■ WHAT YOU ARE ASKED TO DO: Would you please copy every line from the records that contains the word "hand"?

■ DATASET EXTRACT:

-- pv_equiv track=rewrite | github.com/yinlinchen/Intro-to-AI-Showcases | StudentCode/Sp22/Team6/fast_player.py | select_nonrandom_new_state
-- ===== SOURCE A (Python) =====
-- def select_nonrandom_new_state(board_state, successors, ts):
--     successor_ind = -1
--
--     for i in range(0, len(successors)):
--         if successor_ind == -1:
--             new_location = 0
--         else:
--             new_location = successors[successor_ind]["action"][1]
--
--         succ_new_loc = successors[i]["action"][1]
--         if (succ_new_loc > new_location):
--             successor_ind = i
--
--     if successor_ind != -1:
--         return successor_ind
--
--     return -1
-- ===== SOURCE B (Python) =====
-- def select_nonrandom_new_state(board_state, successors, ts):
--     vals = [s["action"][1] for s in successors]
--     if not vals:
--         return -1
--     m = max(vals)
--     if m > 0:
--         return vals.index(m)
--     return -1
-- ===== Notes on version B (the rewrite author's own statement) =====
-- stated objective: simpler
-- what changed: Replaces the hand-rolled index loop with running argmax state by a build-values / max / index decomposition: materialize the action[1] values, take max, return its earliest position if positive, else -1.
import Mathlib
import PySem

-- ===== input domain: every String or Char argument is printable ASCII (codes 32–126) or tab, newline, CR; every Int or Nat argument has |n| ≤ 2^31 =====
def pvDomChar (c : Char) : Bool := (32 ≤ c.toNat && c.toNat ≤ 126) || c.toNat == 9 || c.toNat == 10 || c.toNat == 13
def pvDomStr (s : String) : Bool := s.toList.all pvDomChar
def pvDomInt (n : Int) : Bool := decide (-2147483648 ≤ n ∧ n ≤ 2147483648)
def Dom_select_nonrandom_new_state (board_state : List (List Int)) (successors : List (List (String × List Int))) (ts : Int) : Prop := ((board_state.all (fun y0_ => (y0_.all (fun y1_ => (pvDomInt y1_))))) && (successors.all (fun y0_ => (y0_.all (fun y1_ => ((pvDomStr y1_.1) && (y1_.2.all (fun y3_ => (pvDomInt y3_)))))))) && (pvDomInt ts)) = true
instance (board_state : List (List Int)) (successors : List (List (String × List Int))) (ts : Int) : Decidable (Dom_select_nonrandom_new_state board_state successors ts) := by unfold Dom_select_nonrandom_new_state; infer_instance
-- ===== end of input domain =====

-- B replaces A's hand-rolled index loop with running argmax state by a
-- build-values / max / earliest-index decomposition (simpler; same cost).

-- s["action"][1] — shared by both Pythons; total form, used only under Pre_
def pvActionVal (s : List (String × List Int)) : Int :=
  PySem.List.pyGetD (((PySem.Dict.mk s).get? "action").getD []) 1 0

-- ===== PORT A =====
def select_nonrandom_new_state (board_state : List (List Int)) (successors : List (List (String × List Int))) (ts : Int) : Int :=
  let successor_ind : Int :=
    (PySem.List.pyRange 0 (successors.length : Int) 1).foldl
      (fun successor_ind i =>
        let new_location : Int :=
          if successor_ind = -1 then 0
          else pvActionVal (PySem.List.pyGetD successors successor_ind [])
        let succ_new_loc : Int := pvActionVal (PySem.List.pyGetD successors i [])
        if succ_new_loc > new_location then i else successor_ind)
      (-1)
  if successor_ind ≠ -1 then successor_ind else -1

-- ===== PORT B =====
def select_nonrandom_new_state_alt (board_state : List (List Int)) (successors : List (List (String × List Int))) (ts : Int) : Int :=
  let vals : List Int := successors.map pvActionVal
  if vals = [] then -1
  else
    match PySem.List.max? vals (fun y => y) with
    | none => -1            -- unreachable: vals ≠ []
    | some m => if m > 0 then ((PySem.List.index? vals m).getD 0 : Int) else -1

-- ===== PRECONDITION & SPEC =====
-- Pre_: every successor dict has an "action" entry whose list has at least 2 elements;
-- elsewhere the Python A (and B) raises KeyError/IndexError at s["action"][1].
def Pre_select_nonrandom_new_state (board_state : List (List Int)) (successors : List (List (String × List Int))) (ts : Int) : Prop :=
  (successors.all (fun s =>
    match (PySem.Dict.mk s).get? "action" with
    | some l => decide (2 ≤ l.length)
    | none => false)) = true
instance (board_state : List (List Int)) (successors : List (List (String × List Int))) (ts : Int) : Decidable (Pre_select_nonrandom_new_state board_state successors ts) := by unfold Pre_select_nonrandom_new_state; infer_instance

def pvWitness_select_nonrandom_new_state : List (List Int) × (List (List (String × List Int))) × Int :=
  ([], [[("action", [0, 5])], [("action", [1, 3])]], 0)

def Spec_select_nonrandom_new_state (board_state : List (List Int)) (successors : List (List (String × List Int))) (ts : Int) (out : Int) : Prop := out = select_nonrandom_new_state_alt board_state successors ts
instance (board_state : List (List Int)) (successors : List (List (String × List Int))) (ts : Int) (out : Int) : Decidable (Spec_select_nonrandom_new_state board_state successors ts out) := by unfold Spec_select_nonrandom_new_state; infer_instance

-- ===== CLAIM (what is proved, stated in full; the proofs are below) =====
def Claim_equal_select_nonrandom_new_state : Prop := ∀ (board_state : List (List Int)) (successors : List (List (String × List Int))) (ts : Int), Dom_select_nonrandom_new_state board_state successors ts → Pre_select_nonrandom_new_state board_state successors ts → Spec_select_nonrandom_new_state board_state successors ts (select_nonrandom_new_state board_state successors ts)

-- ===== LEMMAS AND PROOFS =====

-- B's value as a function of the extracted values list
def pvBest (p : List Int) : Int :=
  match PySem.List.max? p (fun y => y) with
  | none => -1
  | some m => if m > 0 then ((PySem.List.index? p m).getD 0 : Int) else -1

lemma pvBest_nil : pvBest [] = -1 := rfl

lemma pvBest_of_max_pos {p : List Int} {m : Int}
    (hm : PySem.List.max? p (fun y => y) = some m) (h0 : m > 0) :
    pvBest p = ((PySem.List.index? p m).getD 0 : Int) := by
  unfold pvBest; rw [hm]; dsimp only; rw [if_pos h0]

lemma pvBest_of_max_nonpos {p : List Int} {m : Int}
    (hm : PySem.List.max? p (fun y => y) = some m) (h0 : ¬ m > 0) :
    pvBest p = -1 := by
  unfold pvBest; rw [hm]; dsimp only; rw [if_neg h0]

lemma pvBest_pos {p : List Int} {m : Int}
    (hm : PySem.List.max? p (fun y => y) = some m) (h0 : m > 0) :
    ∃ j : Nat, pvBest p = (j : Int) ∧ ∃ hj : j < p.length, p[j] = m := by
  have hmem : m ∈ p := PySem.List.max?_mem hm
  have hsome : (PySem.List.index? p m).isSome = true :=
    (PySem.List.index?_isSome_iff p m).mpr hmem
  obtain ⟨k, hk⟩ := Option.isSome_iff_exists.mp hsome
  obtain ⟨hlt, hget, -⟩ := PySem.List.getElem_of_index?_eq_some hk
  refine ⟨k, ?_, hlt, hget⟩
  rw [pvBest_of_max_pos hm h0, hk]; rfl

lemma pvBest_cases (p : List Int) :
    pvBest p = -1 ∨ ∃ j : Nat, pvBest p = (j : Int) ∧ j < p.length := by
  cases hm : PySem.List.max? p (fun y => y) with
  | none => left; unfold pvBest; rw [hm]
  | some m =>
    by_cases h0 : m > 0
    · obtain ⟨j, hj, hlt, -⟩ := pvBest_pos hm h0
      exact Or.inr ⟨j, hj, hlt⟩
    · exact Or.inl (pvBest_of_max_nonpos hm h0)

lemma pvBest_append (p : List Int) (x : Int) :
    pvBest (p ++ [x]) =
      if x > (if pvBest p = -1 then 0 else PySem.List.pyGetD p (pvBest p) 0)
      then (p.length : Int) else pvBest p := by
  cases p with
  | nil =>
    rw [pvBest_nil, if_pos rfl, List.nil_append]
    have hx1 : PySem.List.max? [x] (fun y => y) = some x := by
      simpa using PySem.List.max?_id_cons x []
    by_cases hx : x > 0
    · rw [pvBest_of_max_pos hx1 hx, PySem.List.index?_cons_self, if_pos hx]; rfl
    · rw [pvBest_of_max_nonpos hx1 hx, if_neg hx]
  | cons h t =>
    set m : Int := List.foldl max h t with hmdef
    have hm : PySem.List.max? (h :: t) (fun y => y) = some m :=
      PySem.List.max?_id_cons h t
    have happ : PySem.List.max? ((h :: t) ++ [x]) (fun y => y) = some (max m x) := by
      have := PySem.List.max?_id_cons h (t ++ [x])
      simpa [List.foldl_append, hmdef] using this
    have hmax : ∀ y ∈ (h :: t), y ≤ m := by
      intro y hy; exact PySem.List.max?_isMax hm y hy
    by_cases h0 : m > 0
    · obtain ⟨j, hj, hlt, hget⟩ := pvBest_pos hm h0
      have hjne : pvBest (h :: t) ≠ -1 := by rw [hj]; omega
      have hgetD : PySem.List.pyGetD (h :: t) (pvBest (h :: t)) 0 = m := by
        rw [hj, PySem.List.pyGetD_eq_getElem _ _ (by omega) (by exact_mod_cast hlt)]
        simpa using hget
      rw [if_neg hjne, hgetD]
      by_cases hx : x > m
      · have hxpos : x > 0 := lt_trans h0 hx
        have happx : PySem.List.max? ((h :: t) ++ [x]) (fun y => y) = some x := by
          rw [happ, max_eq_right (le_of_lt hx)]
        have hnotmem : x ∉ (h :: t) := fun hin => absurd (hmax x hin) (by omega)
        rw [pvBest_of_max_pos happx hxpos,
          PySem.List.index?_append_singleton_self _ x hnotmem, if_pos hx]
        rfl
      · have happm : PySem.List.max? ((h :: t) ++ [x]) (fun y => y) = some m := by
          rw [happ, max_eq_left (by omega)]
        have hmem : m ∈ (h :: t) := PySem.List.max?_mem hm
        rw [pvBest_of_max_pos happm h0,
          PySem.List.index?_append_of_mem _ hmem, if_neg hx,
          ← pvBest_of_max_pos hm h0]
    · have hb : pvBest (h :: t) = -1 := pvBest_of_max_nonpos hm h0
      rw [hb, if_pos rfl]
      by_cases hx : x > 0
      · have happx : PySem.List.max? ((h :: t) ++ [x]) (fun y => y) = some x := by
          rw [happ, max_eq_right (by omega)]
        have hnotmem : x ∉ (h :: t) := fun hin => absurd (hmax x hin) (by omega)
        rw [pvBest_of_max_pos happx hx,
          PySem.List.index?_append_singleton_self _ x hnotmem, if_pos hx]
        rfl
      · have hmx : ¬ max m x > 0 := by
          rcases max_choice m x with hc | hc <;> rw [hc] <;> omega
        rw [pvBest_of_max_nonpos happ hmx, if_neg hx]

-- A's loop over indices 0..k computes pvBest of the first k values
lemma pvLoop_eq (vals : List Int) (k : Nat) (hk : k ≤ vals.length) :
    (PySem.List.pyRange 0 (k : Int) 1).foldl
      (fun ind i =>
        if PySem.List.pyGetD vals i 0 >
            (if ind = -1 then 0 else PySem.List.pyGetD vals ind 0)
        then i else ind)
      (-1)
    = pvBest (vals.take k) := by
  induction k with
  | zero => simp [PySem.List.pyRange_one_eq_nil, pvBest_nil]
  | succ k ih =>
    have hk' : k < vals.length := hk
    have hcast : ((k + 1 : Nat) : Int) = (k : Int) + 1 := by push_cast; ring
    rw [hcast, PySem.List.pyRange_one_succ_right (by positivity), List.foldl_append,
      ih (le_of_lt hk')]
    have hp : vals.take (k + 1) = vals.take k ++ [vals[k]] := by
      rw [List.take_add_one, List.getElem?_eq_getElem hk']; rfl
    have hlen : (vals.take k).length = k := by
      simp [List.length_take, Nat.min_eq_left (le_of_lt hk')]
    rw [hp, pvBest_append]
    have hvk : PySem.List.pyGetD vals (k : Int) 0 = vals[k] := by
      rw [PySem.List.pyGetD_eq_getElem _ _ (by positivity) (by exact_mod_cast hk')]
      simp
    rcases pvBest_cases (vals.take k) with hb | ⟨j, hj, hjlt⟩
    · simp [hb, hvk, hlen]
    · have hjk : j < k := by omega
      have hbne : pvBest (vals.take k) ≠ -1 := by rw [hj]; omega
      have hgp : PySem.List.pyGetD (vals.take k) (pvBest (vals.take k)) 0
          = PySem.List.pyGetD vals (pvBest (vals.take k)) 0 := by
        rw [hj,
          PySem.List.pyGetD_eq_getElem _ _ (by omega) (by exact_mod_cast hjlt),
          PySem.List.pyGetD_eq_getElem _ _ (by omega)
            (by exact_mod_cast lt_of_lt_of_le hjk (le_of_lt hk'))]
        simp [List.getElem_take]
      simp [hbne, hvk, hlen, hgp]

lemma pvAlt_eq_pvBest (board_state : List (List Int)) (successors : List (List (String × List Int))) (ts : Int) :
    select_nonrandom_new_state_alt board_state successors ts
      = pvBest (successors.map pvActionVal) := by
  unfold select_nonrandom_new_state_alt
  by_cases hv : successors.map pvActionVal = []
  · rw [if_pos hv, hv, pvBest_nil]
  · rw [if_neg hv]; rfl

-- ===== VERDICT (by name: the statement is the Claim_ definition above) =====
theorem select_nonrandom_new_state_spec : Claim_equal_select_nonrandom_new_state := by
  intro board_state successors ts _ _
  unfold Spec_select_nonrandom_new_state
  rw [pvAlt_eq_pvBest]
  unfold select_nonrandom_new_state
  have hbody :
      (fun (successor_ind i : Int) =>
        if pvActionVal (PySem.List.pyGetD successors i []) >
            (if successor_ind = -1 then 0
             else pvActionVal (PySem.List.pyGetD successors successor_ind []))
        then i else successor_ind)
      = (fun (ind i : Int) =>
        if PySem.List.pyGetD (successors.map pvActionVal) i 0 >
            (if ind = -1 then 0
             else PySem.List.pyGetD (successors.map pvActionVal) ind 0)
        then i else ind) := by
    funext ind i
    rw [show (0 : Int) = pvActionVal [] from rfl,
      PySem.List.pyGetD_map, PySem.List.pyGetD_map]
  simp only [hbody]
  have hlen : successors.length = (successors.map pvActionVal).length := by simp
  rw [hlen, pvLoop_eq (successors.map pvActionVal) _ le_rfl, List.take_length]
  rcases pvBest_cases (successors.map pvActionVal) with hb | ⟨j, hj, -⟩
  · simp [hb]
  · rw [hj]; simp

■ FINISHED TASK:
-- what changed: Replaces the hand-rolled index loop with running argmax state by a build-values / max / index decomposition: materialize the action[1] values, take max, return its earliest position if positive, else -1.
-- B replaces A's hand-rolled index loop with running argmax state by a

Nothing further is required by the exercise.